## Goal of the exercise
Using the listing below, return each line exactly as it reads.

------------------------

-- pv_equiv track=rewrite | github.com/amiralix/adventOfCode2021 | day10.py | find_penalty
-- ===== SOURCE A (Python) =====
-- def find_penalty(list):
--     penalty = 0
--     for counter in range(0,len(list)):
--         if list[counter] == ")":
--             penalty  = penalty  + 3
--         elif list[counter] == "]":
--             penalty  = penalty  + 57
--         elif list[counter] == "}":
--             penalty  = penalty  + 1197
--         elif list[counter] == ">":
--             penalty  = penalty  + 25137
--     return penalty
-- ===== SOURCE B (Python) =====
-- SCORES = {")": 3, "]": 57, "}": 1197, ">": 25137}
--
-- def find_penalty(list):
--     # Divide and conquer: split in half, score halves recursively.
--     if len(list) == 0:
--         return 0
--     if len(list) == 1:
--         return SCORES.get(list[0], 0)
--     mid = len(list) // 2
--     return find_penalty(list[:mid]) + find_penalty(list[mid:])
-- ===== Notes on version B (the rewrite author's own statement) =====
-- stated objective: alternative
-- what changed: A scans the input index by index with a branch-selected accumulator; B is a divide-and-conquer recursion that splits the list in half, scores a singleton by one dict lookup, and adds the two halves' scores (correct because the penalty sum is additive over concatenation).
import Mathlib
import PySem

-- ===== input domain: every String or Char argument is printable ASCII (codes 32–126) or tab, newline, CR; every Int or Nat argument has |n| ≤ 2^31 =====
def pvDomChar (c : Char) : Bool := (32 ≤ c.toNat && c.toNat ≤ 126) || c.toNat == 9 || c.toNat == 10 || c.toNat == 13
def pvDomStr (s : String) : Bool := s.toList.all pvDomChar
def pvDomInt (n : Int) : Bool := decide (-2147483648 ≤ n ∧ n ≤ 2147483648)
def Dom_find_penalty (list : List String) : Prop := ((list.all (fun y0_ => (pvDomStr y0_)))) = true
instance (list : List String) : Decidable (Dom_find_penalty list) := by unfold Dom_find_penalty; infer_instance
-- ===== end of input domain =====

-- B replaces A's index-by-index branch-and-add scan with a divide-and-conquer recursion (split in half, dict-lookup at singletons, add the halves); alternative decomposition, same result.


-- ===== PORT A =====
def find_penalty (list : List String) : Int :=
  (PySem.List.pyRange 0 (PySem.List.len list) 1).foldl (fun penalty counter =>
    if PySem.List.pyGetD list counter "" = ")" then penalty + 3
    else if PySem.List.pyGetD list counter "" = "]" then penalty + 57
    else if PySem.List.pyGetD list counter "" = "}" then penalty + 1197
    else if PySem.List.pyGetD list counter "" = ">" then penalty + 25137
    else penalty) 0

-- ===== PORT B =====
def pvScores : PySem.Dict String Int :=
  PySem.Dict.ofList [(")", 3), ("]", 57), ("}", 1197), (">", 25137)]

def find_penalty_alt (list : List String) : Int :=
  if list.length = 0 then 0
  else if list.length = 1 then pvScores.getD (PySem.List.pyGetD list 0 "") 0
  else
    let mid := PySem.Int.floordiv (list.length : Int) 2
    find_penalty_alt (PySem.List.slice list none (some mid)) +
      find_penalty_alt (PySem.List.slice list (some mid) none)
termination_by list.length
decreasing_by
  all_goals
    rename_i h0 h1
    have hlen : 2 ≤ list.length := by omega
    have hmid : PySem.Int.floordiv (list.length : Int) 2 = ((list.length / 2 : Nat) : Int) := by
      exact_mod_cast PySem.Int.floordiv_natCast list.length 2
    rw [hmid]
    simp only [PySem.List.slice_to_natCast, PySem.List.slice_from_natCast,
      List.length_take, List.length_drop]
    omega

-- ===== PRECONDITION & SPEC =====
def Spec_find_penalty (list : List String) (out : Int) : Prop := out = find_penalty_alt list
instance (list : List String) (out : Int) : Decidable (Spec_find_penalty list out) := by unfold Spec_find_penalty; infer_instance

-- ===== CLAIM (what is proved, stated in full; the proofs are below) =====
def Claim_equal_find_penalty : Prop := ∀ (list : List String), Dom_find_penalty list → Spec_find_penalty list (find_penalty list)

-- ===== LEMMAS AND PROOFS =====
-- the common characterisation: total penalty as weighted counts
def pvWeight (l : List String) : Int :=
  3 * (l.count ")" : Int) + 57 * (l.count "]" : Int)
    + 1197 * (l.count "}" : Int) + 25137 * (l.count ">" : Int)

theorem find_penalty_foldl (l : List String) (acc : Int) :
    l.foldl (fun penalty x =>
      if x = ")" then penalty + 3
      else if x = "]" then penalty + 57
      else if x = "}" then penalty + 1197
      else if x = ">" then penalty + 25137
      else penalty) acc = acc + pvWeight l := by
  induction l generalizing acc with
  | nil => simp [pvWeight]
  | cons h t ih =>
    simp only [List.foldl_cons, ih, pvWeight, List.count_cons]
    split_ifs with h1 h2 h3 h4 <;> simp_all <;> ring

theorem pvWeight_append (a b : List String) : pvWeight (a ++ b) = pvWeight a + pvWeight b := by
  simp [pvWeight, List.count_append]; ring

theorem find_penalty_alt_eq_weight (l : List String) : find_penalty_alt l = pvWeight l := by
  generalize hn : l.length = n
  induction n using Nat.strong_induction_on generalizing l with
  | _ n ih =>
    subst hn
    rw [find_penalty_alt]
    by_cases h0 : l.length = 0
    · simp [List.length_eq_zero_iff.mp h0, pvWeight]
    · by_cases h1 : l.length = 1
      · obtain ⟨x, hx⟩ := List.length_eq_one_iff.mp h1
        subst hx
        rw [if_neg (by simp), if_pos (by simp)]
        have hx0 : PySem.List.pyGetD [x] 0 "" = x := by
          simp [PySem.List.pyGetD, PySem.List.pyGet?, PySem.List.pyIdx?]
        rw [hx0]
        have hs : pvScores = PySem.Dict.mk [(")", 3), ("]", 57), ("}", 1197), (">", 25137)] := by
          rfl
        simp only [hs, pvWeight, PySem.Dict.getD, PySem.Dict.get?_mk_cons,
          List.count_cons, List.count_nil]
        split_ifs <;> simp_all [PySem.Dict.get?]
      · have hlen : 2 ≤ l.length := by omega
        have hmid : PySem.Int.floordiv (l.length : Int) 2 = ((l.length / 2 : Nat) : Int) := by
          exact_mod_cast PySem.Int.floordiv_natCast l.length 2
        simp only [h0, h1, if_false, hmid, PySem.List.slice_to_natCast,
          PySem.List.slice_from_natCast]
        rw [ih _ (by simp; omega) _ rfl, ih _ (by simp; omega) _ rfl, ← pvWeight_append,
          List.take_append_drop]

-- ===== VERDICT (by name: the statement is the Claim_ definition above) =====
theorem find_penalty_spec : Claim_equal_find_penalty := by
  intro l _
  show find_penalty l = find_penalty_alt l
  unfold find_penalty
  rw [PySem.List.foldl_pyRange_zero_pyGetD l ""
    (fun penalty x =>
      if x = ")" then penalty + 3
      else if x = "]" then penalty + 57
      else if x = "}" then penalty + 1197
      else if x = ">" then penalty + 25137
      else penalty) 0]
  rw [find_penalty_foldl, find_penalty_alt_eq_weight]
  ring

------------------------

## Result of the task
-- pv_equiv track=rewrite | github.com/amiralix/adventOfCode2021 | day10.py | find_penalty
-- ===== SOURCE A (Python) =====
-- def find_penalty(list):
--     penalty = 0
--     for counter in range(0,len(list)):
--         if list[counter] == ")":
--             penalty  = penalty  + 3
--         elif list[counter] == "]":
--             penalty  = penalty  + 57
--         elif list[counter] == "}":
--             penalty  = penalty  + 1197
--         elif list[counter] == ">":
--             penalty  = penalty  + 25137
--     return penalty
-- ===== SOURCE B (Python) =====
-- SCORES = {")": 3, "]": 57, "}": 1197, ">": 25137}
--
-- def find_penalty(list):
--     # Divide and conquer: split in half, score halves recursively.
--     if len(list) == 0:
--         return 0
--     if len(list) == 1:
--         return SCORES.get(list[0], 0)
--     mid = len(list) // 2
--     return find_penalty(list[:mid]) + find_penalty(list[mid:])
-- ===== Notes on version B (the rewrite author's own statement) =====
-- stated objective: alternative
-- what changed: A scans the input index by index with a branch-selected accumulator; B is a divide-and-conquer recursion that splits the list in half, scores a singleton by one dict lookup, and adds the two halves' scores (correct because the penalty sum is additive over concatenation).
import Mathlib
import PySem

-- ===== input domain: every String or Char argument is printable ASCII (codes 32–126) or tab, newline, CR; every Int or Nat argument has |n| ≤ 2^31 =====
def pvDomChar (c : Char) : Bool := (32 ≤ c.toNat && c.toNat ≤ 126) || c.toNat == 9 || c.toNat == 10 || c.toNat == 13
def pvDomStr (s : String) : Bool := s.toList.all pvDomChar
def pvDomInt (n : Int) : Bool := decide (-2147483648 ≤ n ∧ n ≤ 2147483648)
def Dom_find_penalty (list : List String) : Prop := ((list.all (fun y0_ => (pvDomStr y0_)))) = true
instance (list : List String) : Decidable (Dom_find_penalty list) := by unfold Dom_find_penalty; infer_instance
-- ===== end of input domain =====

-- B replaces A's index-by-index branch-and-add scan with a divide-and-conquer recursion (split in half, dict-lookup at singletons, add the halves); alternative decomposition, same result.


-- ===== PORT A =====
def find_penalty (list : List String) : Int :=
  (PySem.List.pyRange 0 (PySem.List.len list) 1).foldl (fun penalty counter =>
    if PySem.List.pyGetD list counter "" = ")" then penalty + 3
    else if PySem.List.pyGetD list counter "" = "]" then penalty + 57
    else if PySem.List.pyGetD list counter "" = "}" then penalty + 1197
    else if PySem.List.pyGetD list counter "" = ">" then penalty + 25137
    else penalty) 0

-- ===== PORT B =====
def pvScores : PySem.Dict String Int :=
  PySem.Dict.ofList [(")", 3), ("]", 57), ("}", 1197), (">", 25137)]

def find_penalty_alt (list : List String) : Int :=
  if list.length = 0 then 0
  else if list.length = 1 then pvScores.getD (PySem.List.pyGetD list 0 "") 0
  else
    let mid := PySem.Int.floordiv (list.length : Int) 2
    find_penalty_alt (PySem.List.slice list none (some mid)) +
      find_penalty_alt (PySem.List.slice list (some mid) none)
termination_by list.length
decreasing_by
  all_goals
    rename_i h0 h1
    have hlen : 2 ≤ list.length := by omega
    have hmid : PySem.Int.floordiv (list.length : Int) 2 = ((list.length / 2 : Nat) : Int) := by
      exact_mod_cast PySem.Int.floordiv_natCast list.length 2
    rw [hmid]
    simp only [PySem.List.slice_to_natCast, PySem.List.slice_from_natCast,
      List.length_take, List.length_drop]
    omega

-- ===== PRECONDITION & SPEC =====
def Spec_find_penalty (list : List String) (out : Int) : Prop := out = find_penalty_alt list
instance (list : List String) (out : Int) : Decidable (Spec_find_penalty list out) := by unfold Spec_find_penalty; infer_instance

-- ===== CLAIM (what is proved, stated in full; the proofs are below) =====
def Claim_equal_find_penalty : Prop := ∀ (list : List String), Dom_find_penalty list → Spec_find_penalty list (find_penalty list)

-- ===== LEMMAS AND PROOFS =====
-- the common characterisation: total penalty as weighted counts
def pvWeight (l : List String) : Int :=
  3 * (l.count ")" : Int) + 57 * (l.count "]" : Int)
    + 1197 * (l.count "}" : Int) + 25137 * (l.count ">" : Int)

theorem find_penalty_foldl (l : List String) (acc : Int) :
    l.foldl (fun penalty x =>
      if x = ")" then penalty + 3
      else if x = "]" then penalty + 57
      else if x = "}" then penalty + 1197
      else if x = ">" then penalty + 25137
      else penalty) acc = acc + pvWeight l := by
  induction l generalizing acc with
  | nil => simp [pvWeight]
  | cons h t ih =>
    simp only [List.foldl_cons, ih, pvWeight, List.count_cons]
    split_ifs with h1 h2 h3 h4 <;> simp_all <;> ring

theorem pvWeight_append (a b : List String) : pvWeight (a ++ b) = pvWeight a + pvWeight b := by
  simp [pvWeight, List.count_append]; ring

theorem find_penalty_alt_eq_weight (l : List String) : find_penalty_alt l = pvWeight l := by
  generalize hn : l.length = n
  induction n using Nat.strong_induction_on generalizing l with
  | _ n ih =>
    subst hn
    rw [find_penalty_alt]
    by_cases h0 : l.length = 0
    · simp [List.length_eq_zero_iff.mp h0, pvWeight]
    · by_cases h1 : l.length = 1
      · obtain ⟨x, hx⟩ := List.length_eq_one_iff.mp h1
        subst hx
        rw [if_neg (by simp), if_pos (by simp)]
        have hx0 : PySem.List.pyGetD [x] 0 "" = x := by
          simp [PySem.List.pyGetD, PySem.List.pyGet?, PySem.List.pyIdx?]
        rw [hx0]
        have hs : pvScores = PySem.Dict.mk [(")", 3), ("]", 57), ("}", 1197), (">", 25137)] := by
          rfl
        simp only [hs, pvWeight, PySem.Dict.getD, PySem.Dict.get?_mk_cons,
          List.count_cons, List.count_nil]
        split_ifs <;> simp_all [PySem.Dict.get?]
      · have hlen : 2 ≤ l.length := by omega
        have hmid : PySem.Int.floordiv (l.length : Int) 2 = ((l.length / 2 : Nat) : Int) := by
          exact_mod_cast PySem.Int.floordiv_natCast l.length 2
        simp only [h0, h1, if_false, hmid, PySem.List.slice_to_natCast,
          PySem.List.slice_from_natCast]
        rw [ih _ (by simp; omega) _ rfl, ih _ (by simp; omega) _ rfl, ← pvWeight_append,
          List.take_append_drop]

-- ===== VERDICT (by name: the statement is the Claim_ definition above) =====
theorem find_penalty_spec : Claim_equal_find_penalty := by
  intro l _
  show find_penalty l = find_penalty_alt l
  unfold find_penalty
  rw [PySem.List.foldl_pyRange_zero_pyGetD l ""
    (fun penalty x =>
      if x = ")" then penalty + 3
      else if x = "]" then penalty + 57
      else if x = "}" then penalty + 1197
      else if x = ">" then penalty + 25137
      else penalty) 0]
  rw [find_penalty_foldl, find_penalty_alt_eq_weight]
  ring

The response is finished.